Mrs Patel said a few words about what an excellent achievement it was that so many of the kids had entered the maths competition, and how proud the school was of them. And then she called up the kids who had entered the lower rounds, and presented them with various prizes. Fry didn't really listen, until he heard George's name read out, and then he looked up.

"And Georgina has won the Year 3 challenge, which means she goes through to the national final!"

George is on the stage, being presented with a big trophy. Fry stares dumbfounded. George had entered the Year 6 contest with him, but not done so well, and she'd said she wasn't even going to the regional round.
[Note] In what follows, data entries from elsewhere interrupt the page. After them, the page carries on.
theorem runB_eq_exB (tree : List (List Int)) (k : Int) :
    ∀ (used : List Bool) (stack : List (Int × Nat × Option Nat)),
    (∀ e ∈ tree, 2 ≤ e.length) →
    used.length = tree.length →
    stack.length ≤ used.count true + 1 →
    (∀ f ∈ stack, f.2.1 ≤ tree.length) →
    runB tree k used stack = exB tree k used stack := by
  intro used stack
  fun_induction runB tree k used stack with
  | case1 => intro _ _ _ _; rfl
  | case2 used node i entry rest hi hused ih =>
    intro hpre hul hsl hfr
    have hfr' : ∀ f ∈ (node, i + 1, entry) :: rest, f.2.1 ≤ tree.length := by
      intro f hf
      rcases List.mem_cons.mp hf with hf | hf
      · subst hf; simp; omega
      · exact hfr f (List.mem_cons_of_mem _ hf)
    rw [ih hpre hul (by simpa using hsl) hfr']
    simp only [exB, posU_succ_true' used i hused, tailEdges, List.filterMap_cons]
  | case3 used node i entry rest hi hused a b tl hitem hinc hgoal =>
    intro hpre hul hsl hfr
    have hu : used.getD i false = false := by simpa using hused
    have hp : posU used i < (remE tree used).length := posU_lt tree used i hul hi hu
    have hget : (remE tree used).getD (posU used i) [] = tree.getD i [] :=
      remE_getD tree used i hul hi hu
    simp only [exB]
    rw [loopA_eq _ _ _ _ hp, hget, hitem]
    simp [hinc, hgoal, hitem]
  | case4 used node i entry rest hi hused a b tl hitem hinc hgoal hlen ih =>
    intro hpre hul hsl hfr
    have hu : used.getD i false = false := by simpa using hused
    have hiu : i < used.length := by omega
    have hp : posU used i < (remE tree used).length := posU_lt tree used i hul hi hu
    have hget : (remE tree used).getD (posU used i) [] = tree.getD i [] :=
      remE_getD tree used i hul hi hu
    have hdel : (remE tree used).take (posU used i) ++ (remE tree used).drop (posU used i + 1)
        = remE tree (used.set i true) := remE_set_true tree used i hul hi hu
    have hfr' : ∀ f ∈ ((if a = node then b else a), 0, some i) :: (node, i + 1, entry) :: rest,
        f.2.1 ≤ tree.length := by
      intro f hf
      rcases List.mem_cons.mp hf with hf | hf
      · subst hf; simp
      · rcases List.mem_cons.mp hf with hf | hf
        · subst hf; simp; omega
        · exact hfr f (List.mem_cons_of_mem _ hf)
    have hsl' : (((if a = node then b else a), 0, some i) :: (node, i + 1, entry) :: rest).length
        ≤ List.count true (used.set i true) + 1 := by
      rw [count_set_true used i hu hiu]
      simp at hsl ⊢
      omega
    simp only [dite_eq_ite] at ih
    rw [ih hpre (by simp [hul]) hsl' hfr']
    simp only [exB]
    rw [loopA_eq _ _ _ _ hp, hget, hitem]
    simp only [hinc, if_pos, hgoal, if_neg, not_false_iff]
    rw [hdel, posU_zero]
    rcases loopA_shape (remE tree (used.set i true)) (if a = node then b else a) k 0 with hsh | ⟨q, hsh⟩
    · rw [hsh]
      simp only [List.set_set, set_false_self used i hu]
      rw [posU_succ_false' used i hiu hu]
      simp only [exB, tailEdges, List.filterMap_cons]
      simp
    · rw [hsh]
      simp [tailEdges, List.filterMap_cons]
      simpa [List.getD] using hitem
  | case5 used node i entry rest hi hused a b tl hitem hinc hgoal hlen =>
    intro hpre hul hsl hfr
    exfalso
    have := List.count_le_length (l := used) (a := true)
    simp at hsl
    omega
  | case6 used node i entry rest hi hused a b tl hitem hninc ih =>
    intro hpre hul hsl hfr
    have hu : used.getD i false = false := by simpa using hused
    have hiu : i < used.length := by omega
    have hp : posU used i < (remE tree used).length := posU_lt tree used i hul hi hu
    have hget : (remE tree used).getD (posU used i) [] = tree.getD i [] :=
      remE_getD tree used i hul hi hu
    have hfr' : ∀ f ∈ (node, i + 1, entry) :: rest, f.2.1 ≤ tree.length := by
      intro f hf
      rcases List.mem_cons.mp hf with hf | hf
      · subst hf; simp; omega
      · exact hfr f (List.mem_cons_of_mem _ hf)
    rw [ih hpre hul (by simpa using hsl) hfr']
    simp only [exB]
    rw [loopA_eq _ _ _ _ hp, hget, hitem]
    rw [posU_succ_false' used i hiu hu]
    simp [hninc, exB, tailEdges, List.filterMap_cons]
  | case7 used node i entry rest hi hused hnomatch =>
    intro hpre hul hsl hfr
    exfalso
    have hmem : tree.getD i [] ∈ tree := by
      have hg : tree.getD i [] = tree[i] := List.getD_eq_getElem tree [] hi
      rw [hg]; exact List.getElem_mem hi
    have hlen2 := hpre _ hmem
    rcases h : tree.getD i [] with _ | ⟨x, xs⟩
    · rw [h] at hlen2; simp at hlen2
    · rcases xs with _ | ⟨y, t⟩
      · rw [h] at hlen2; simp at hlen2
      · exact hnomatch x y t h
  | case8 used node i rest hi j ih =>
    intro hpre hul hsl hfr
    have hile : i ≤ tree.length := by
      have := hfr (node, i, some j) (List.mem_cons_self)
      simpa using this
    have hieq : i = tree.length := by omega
    have hcnt := count_set_false_ge used j
    have hsl' : rest.length ≤ List.count true (used.set j false) + 1 := by
      simp at hsl; omega
    rw [ih hpre (by simp [hul])  hsl'
      (fun f hf => hfr f (List.mem_cons_of_mem _ hf))]
    simp only [exB]
    have hpos : posU used i = (remE tree used).length := by
      rw [hieq, ← hul]
      rw [remE_length tree used hul, hul]
    rw [loopA_end _ _ _ _ (by rw [hpos]; omega)]
    simp
  | case9 used node i rest hi ih =>
    intro hpre hul hsl hfr
    have hile : i ≤ tree.length := by
      have := hfr (node, i, none) (List.mem_cons_self)
      simpa using this
    have hieq : i = tree.length := by omega
    have hsl' : rest.length ≤ List.count true used + 1 := by
      simp at hsl; omega
    rw [ih hpre hul hsl' (fun f hf => hfr f (List.mem_cons_of_mem _ hf))]
    simp only [exB]
    have hpos : posU used i = (remE tree used).length := by
      rw [hieq, ← hul]
      rw [remE_length tree used hul, hul]
    rw [loopA_end _ _ _ _ (by rw [hpos]; omega)]
    simp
He corners her as they go out of assembly.

"You said you weren't going." he says.

"Of course." George says, looking round. "My mum wrote to them and asked if I could go in the Year 3 round instead, because I knew there was a good chance I'd win." She grins. "And now I got my first ever trophy. I was going to tell you so you could do the same, but you called me a cheat, and I knew you'd beat me, so I didn't bother."

Fry bristles. George goes off with her trophy to join her friends.

"Fry?"

He looks around, and sees Xiao.

"Don't let her get to you." Xiao says. "You're really good, it was fun being your rival."

"Oh, thanks." Fry says, calming down. "Well played." he adds.

***

Back in the classroom, he notices Ruby is back, and has her arm in a cast. He goes to sit at his desk, without talking to her, anticipating continuous horse talk now for the rest of the morning. But Ruby is quiet.

"Where have you been?" he asks at break, when Ruby hasn't spoken a word for the whole morning.

Ruby stares at him.

"Hospital. You signed the card." she says, before her eyes fill with tears and she gets up and goes off.

Fry blinks after her. Teddy rolls his eyes.

"She broke her arm riding, Fry, we've been talking about it for weeks. She broke it in two bits and she had to have an operation and her Dad's selling the horse and said she's never allowed to ride again."

"Oh."

Suddenly, Fry remembers something: the wish.

I wish I never had to hear about Ruby's horse again

"Teddy?" he asks in a small voice. "When you make wishes, do they come true?"

"Sometimes." Teddy says, frowning. "Why?"

"I wished I never had to hear about the horse again." Fry says. "The day before she fell off. Is that why it happened?"

Nearby, George overhears his question. She doesn't answer it, but slips out the classroom.

"I heard wishes come true if you wish on a star." Teddy says. "But I don't know if you can wish at your desk, or if you can make a bad wish."

They go out into the playground and consult some experts. Tommy tells them that wishing definitely works, but only if you stick your finger in your ear and close one eye. Noah, who prays out loud before consuming any food or drink, is the most reassuring, and reassures Fry that even God doesn't make wishes happen all the time.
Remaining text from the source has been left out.